* **TASK TO CARRY OUT**: For the entries below, the expected answer is the line with "-- pv_equiv track=rewrite | github.com/SciTools/iris", the line with "-- stated objective: simpler", and every line between them, exactly as written, and nothing more.

-- DATA SHOWN follows --

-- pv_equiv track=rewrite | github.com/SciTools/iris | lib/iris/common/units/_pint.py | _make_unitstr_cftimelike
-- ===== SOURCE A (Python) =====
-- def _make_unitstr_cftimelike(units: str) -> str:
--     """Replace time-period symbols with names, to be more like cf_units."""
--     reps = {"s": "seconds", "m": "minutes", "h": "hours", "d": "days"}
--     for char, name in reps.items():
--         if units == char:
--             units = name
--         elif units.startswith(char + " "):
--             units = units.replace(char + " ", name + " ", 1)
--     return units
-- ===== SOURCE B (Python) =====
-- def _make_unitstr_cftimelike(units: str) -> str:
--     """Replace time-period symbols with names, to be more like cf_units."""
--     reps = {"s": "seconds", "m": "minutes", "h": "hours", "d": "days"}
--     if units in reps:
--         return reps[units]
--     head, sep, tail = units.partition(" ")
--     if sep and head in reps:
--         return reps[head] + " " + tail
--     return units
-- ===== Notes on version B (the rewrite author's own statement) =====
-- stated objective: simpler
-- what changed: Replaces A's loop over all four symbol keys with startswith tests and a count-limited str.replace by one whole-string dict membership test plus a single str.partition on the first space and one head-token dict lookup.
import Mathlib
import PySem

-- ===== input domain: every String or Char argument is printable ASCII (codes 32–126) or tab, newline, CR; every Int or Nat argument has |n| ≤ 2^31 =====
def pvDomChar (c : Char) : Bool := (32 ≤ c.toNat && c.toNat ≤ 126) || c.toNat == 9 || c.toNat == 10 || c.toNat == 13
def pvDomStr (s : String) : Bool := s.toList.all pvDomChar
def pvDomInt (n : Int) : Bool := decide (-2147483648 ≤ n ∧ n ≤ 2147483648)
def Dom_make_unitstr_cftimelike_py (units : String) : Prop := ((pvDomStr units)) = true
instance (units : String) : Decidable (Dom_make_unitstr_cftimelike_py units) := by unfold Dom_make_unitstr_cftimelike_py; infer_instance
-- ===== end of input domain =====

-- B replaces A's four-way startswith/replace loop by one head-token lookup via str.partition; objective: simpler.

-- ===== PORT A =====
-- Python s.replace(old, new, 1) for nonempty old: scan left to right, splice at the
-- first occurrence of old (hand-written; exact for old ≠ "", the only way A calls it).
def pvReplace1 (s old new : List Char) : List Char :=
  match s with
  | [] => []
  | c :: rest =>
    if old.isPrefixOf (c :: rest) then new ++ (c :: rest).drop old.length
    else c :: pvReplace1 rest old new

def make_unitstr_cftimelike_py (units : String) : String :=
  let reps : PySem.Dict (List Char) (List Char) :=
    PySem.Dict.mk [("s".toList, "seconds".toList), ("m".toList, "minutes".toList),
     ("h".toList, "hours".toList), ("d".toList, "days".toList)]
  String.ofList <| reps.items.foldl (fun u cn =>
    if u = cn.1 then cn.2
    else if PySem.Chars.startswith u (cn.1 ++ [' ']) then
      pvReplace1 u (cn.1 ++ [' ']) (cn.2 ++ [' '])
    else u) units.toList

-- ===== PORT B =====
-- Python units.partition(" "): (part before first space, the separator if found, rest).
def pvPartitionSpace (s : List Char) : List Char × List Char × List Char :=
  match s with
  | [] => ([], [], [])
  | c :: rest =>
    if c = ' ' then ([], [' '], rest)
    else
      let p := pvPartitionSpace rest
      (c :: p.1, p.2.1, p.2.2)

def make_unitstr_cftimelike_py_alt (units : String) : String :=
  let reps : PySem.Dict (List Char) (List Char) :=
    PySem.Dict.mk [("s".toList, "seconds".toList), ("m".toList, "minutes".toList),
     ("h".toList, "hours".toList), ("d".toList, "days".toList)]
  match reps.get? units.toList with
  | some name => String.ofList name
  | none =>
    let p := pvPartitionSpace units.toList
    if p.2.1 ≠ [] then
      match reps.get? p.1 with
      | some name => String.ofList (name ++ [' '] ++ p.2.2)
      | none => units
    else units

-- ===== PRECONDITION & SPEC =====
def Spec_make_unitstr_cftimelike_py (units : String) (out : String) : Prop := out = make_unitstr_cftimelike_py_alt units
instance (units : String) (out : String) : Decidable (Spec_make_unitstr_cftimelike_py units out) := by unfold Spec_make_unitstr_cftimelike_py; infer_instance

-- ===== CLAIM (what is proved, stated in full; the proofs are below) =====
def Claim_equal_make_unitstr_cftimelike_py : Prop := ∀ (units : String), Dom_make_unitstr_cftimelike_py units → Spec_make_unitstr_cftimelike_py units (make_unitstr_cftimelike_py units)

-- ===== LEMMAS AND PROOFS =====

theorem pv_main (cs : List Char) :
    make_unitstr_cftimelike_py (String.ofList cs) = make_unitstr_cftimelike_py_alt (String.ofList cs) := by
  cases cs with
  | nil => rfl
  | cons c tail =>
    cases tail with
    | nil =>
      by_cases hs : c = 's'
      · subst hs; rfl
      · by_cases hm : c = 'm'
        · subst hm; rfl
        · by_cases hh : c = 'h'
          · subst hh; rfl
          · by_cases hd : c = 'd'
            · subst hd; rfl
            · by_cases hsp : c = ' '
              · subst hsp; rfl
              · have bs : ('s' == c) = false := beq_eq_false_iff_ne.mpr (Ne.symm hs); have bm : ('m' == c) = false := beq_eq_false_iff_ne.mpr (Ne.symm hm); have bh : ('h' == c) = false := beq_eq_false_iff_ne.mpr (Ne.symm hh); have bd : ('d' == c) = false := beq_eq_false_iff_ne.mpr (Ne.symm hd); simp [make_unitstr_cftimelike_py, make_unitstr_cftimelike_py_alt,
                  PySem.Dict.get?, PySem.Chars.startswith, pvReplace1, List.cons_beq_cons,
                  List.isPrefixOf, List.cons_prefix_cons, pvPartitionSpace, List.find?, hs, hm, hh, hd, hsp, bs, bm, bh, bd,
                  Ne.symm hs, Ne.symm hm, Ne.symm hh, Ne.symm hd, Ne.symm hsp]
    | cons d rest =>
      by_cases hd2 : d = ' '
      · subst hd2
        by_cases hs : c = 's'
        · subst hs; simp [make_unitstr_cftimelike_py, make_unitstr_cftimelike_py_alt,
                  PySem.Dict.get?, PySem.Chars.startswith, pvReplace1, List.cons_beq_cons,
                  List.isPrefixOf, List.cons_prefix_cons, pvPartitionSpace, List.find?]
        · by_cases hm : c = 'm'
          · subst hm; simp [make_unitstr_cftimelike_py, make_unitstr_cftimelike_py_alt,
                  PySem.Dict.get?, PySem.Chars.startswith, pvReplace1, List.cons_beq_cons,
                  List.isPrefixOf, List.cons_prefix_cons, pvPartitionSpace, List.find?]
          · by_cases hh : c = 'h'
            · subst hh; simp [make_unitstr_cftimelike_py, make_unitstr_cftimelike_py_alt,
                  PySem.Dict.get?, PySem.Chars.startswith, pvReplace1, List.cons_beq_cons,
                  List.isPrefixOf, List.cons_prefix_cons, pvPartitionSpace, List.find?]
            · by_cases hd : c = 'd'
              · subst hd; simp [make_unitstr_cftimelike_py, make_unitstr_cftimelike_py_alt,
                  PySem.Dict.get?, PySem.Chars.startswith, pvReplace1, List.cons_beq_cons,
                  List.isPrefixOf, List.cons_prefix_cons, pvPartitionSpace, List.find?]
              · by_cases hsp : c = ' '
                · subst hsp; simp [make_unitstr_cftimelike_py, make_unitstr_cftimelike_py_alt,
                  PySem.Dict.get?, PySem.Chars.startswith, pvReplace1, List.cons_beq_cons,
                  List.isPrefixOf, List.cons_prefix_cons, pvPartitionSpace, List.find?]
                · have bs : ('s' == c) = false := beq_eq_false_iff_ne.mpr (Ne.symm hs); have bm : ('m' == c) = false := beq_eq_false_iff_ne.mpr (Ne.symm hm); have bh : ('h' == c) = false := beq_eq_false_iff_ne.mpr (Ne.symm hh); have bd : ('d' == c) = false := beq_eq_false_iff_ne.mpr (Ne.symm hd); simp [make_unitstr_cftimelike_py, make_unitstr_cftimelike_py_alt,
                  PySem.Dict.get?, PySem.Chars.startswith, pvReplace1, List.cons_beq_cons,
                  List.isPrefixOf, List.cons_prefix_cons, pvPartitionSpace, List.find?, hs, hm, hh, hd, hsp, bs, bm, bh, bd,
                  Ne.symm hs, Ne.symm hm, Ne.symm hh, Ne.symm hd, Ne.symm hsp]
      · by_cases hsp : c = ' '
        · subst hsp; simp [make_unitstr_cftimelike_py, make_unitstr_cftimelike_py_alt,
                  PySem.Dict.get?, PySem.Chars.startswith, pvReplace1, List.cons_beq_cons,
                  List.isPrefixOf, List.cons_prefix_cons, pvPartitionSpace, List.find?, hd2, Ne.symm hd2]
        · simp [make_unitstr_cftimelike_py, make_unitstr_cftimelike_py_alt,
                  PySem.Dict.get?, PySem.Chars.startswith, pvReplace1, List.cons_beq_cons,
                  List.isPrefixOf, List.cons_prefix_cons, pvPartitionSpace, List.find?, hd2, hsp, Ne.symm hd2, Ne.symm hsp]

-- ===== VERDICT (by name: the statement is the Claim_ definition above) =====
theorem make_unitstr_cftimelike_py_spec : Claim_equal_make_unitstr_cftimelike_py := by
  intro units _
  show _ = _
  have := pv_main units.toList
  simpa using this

-- DATA SHOWN concluded --
-- DATA SHOWN follows --

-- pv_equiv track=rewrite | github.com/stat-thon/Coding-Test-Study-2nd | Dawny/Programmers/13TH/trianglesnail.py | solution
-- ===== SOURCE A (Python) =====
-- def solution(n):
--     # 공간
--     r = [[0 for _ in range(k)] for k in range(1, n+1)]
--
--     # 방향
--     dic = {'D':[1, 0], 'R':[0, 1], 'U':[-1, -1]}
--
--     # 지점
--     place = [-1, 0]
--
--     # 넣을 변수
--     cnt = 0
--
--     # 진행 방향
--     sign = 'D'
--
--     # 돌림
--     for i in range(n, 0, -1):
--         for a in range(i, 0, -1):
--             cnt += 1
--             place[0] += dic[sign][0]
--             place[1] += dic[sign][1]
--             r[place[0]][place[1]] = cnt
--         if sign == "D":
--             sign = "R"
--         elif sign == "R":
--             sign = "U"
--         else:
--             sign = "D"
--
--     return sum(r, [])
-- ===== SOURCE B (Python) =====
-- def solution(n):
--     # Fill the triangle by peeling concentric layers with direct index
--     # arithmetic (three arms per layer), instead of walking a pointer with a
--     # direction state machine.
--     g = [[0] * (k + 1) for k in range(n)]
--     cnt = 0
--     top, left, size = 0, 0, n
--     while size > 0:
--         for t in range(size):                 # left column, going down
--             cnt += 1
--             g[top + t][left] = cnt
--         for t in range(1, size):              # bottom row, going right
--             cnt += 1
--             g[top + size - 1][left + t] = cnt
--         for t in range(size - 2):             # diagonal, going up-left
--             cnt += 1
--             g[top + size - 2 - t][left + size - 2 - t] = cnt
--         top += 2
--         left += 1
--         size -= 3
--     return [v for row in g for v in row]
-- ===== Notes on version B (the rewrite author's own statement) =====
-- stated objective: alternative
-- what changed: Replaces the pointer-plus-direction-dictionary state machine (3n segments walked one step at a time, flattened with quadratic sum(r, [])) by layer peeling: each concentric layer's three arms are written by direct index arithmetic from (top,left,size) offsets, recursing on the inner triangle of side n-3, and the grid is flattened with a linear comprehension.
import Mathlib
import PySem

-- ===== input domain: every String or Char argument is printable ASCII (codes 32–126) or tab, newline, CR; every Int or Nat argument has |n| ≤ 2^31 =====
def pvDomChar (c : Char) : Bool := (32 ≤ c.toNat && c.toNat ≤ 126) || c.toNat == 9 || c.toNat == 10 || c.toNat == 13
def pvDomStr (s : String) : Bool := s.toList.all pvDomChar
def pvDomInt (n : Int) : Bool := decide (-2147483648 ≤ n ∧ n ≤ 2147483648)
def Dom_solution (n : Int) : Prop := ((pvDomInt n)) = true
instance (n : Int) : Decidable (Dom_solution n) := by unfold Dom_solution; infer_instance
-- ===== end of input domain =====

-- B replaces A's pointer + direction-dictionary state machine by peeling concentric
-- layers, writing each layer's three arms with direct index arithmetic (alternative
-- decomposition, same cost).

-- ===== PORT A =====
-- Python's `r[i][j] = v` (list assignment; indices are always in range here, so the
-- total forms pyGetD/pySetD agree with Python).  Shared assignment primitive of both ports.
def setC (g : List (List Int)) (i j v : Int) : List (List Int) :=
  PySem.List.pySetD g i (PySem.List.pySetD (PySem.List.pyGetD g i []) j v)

-- DATA SHOWN concluded --

* **RESPONSE TO THE EXERCISE**:
-- pv_equiv track=rewrite | github.com/SciTools/iris | lib/iris/common/units/_pint.py | _make_unitstr_cftimelike
-- ===== SOURCE A (Python) =====
-- def _make_unitstr_cftimelike(units: str) -> str:
--     """Replace time-period symbols with names, to be more like cf_units."""
--     reps = {"s": "seconds", "m": "minutes", "h": "hours", "d": "days"}
--     for char, name in reps.items():
--         if units == char:
--             units = name
--         elif units.startswith(char + " "):
--             units = units.replace(char + " ", name + " ", 1)
--     return units
-- ===== SOURCE B (Python) =====
-- def _make_unitstr_cftimelike(units: str) -> str:
--     """Replace time-period symbols with names, to be more like cf_units."""
--     reps = {"s": "seconds", "m": "minutes", "h": "hours", "d": "days"}
--     if units in reps:
--         return reps[units]
--     head, sep, tail = units.partition(" ")
--     if sep and head in reps:
--         return reps[head] + " " + tail
--     return units
-- ===== Notes on version B (the rewrite author's own statement) =====
-- stated objective: simpler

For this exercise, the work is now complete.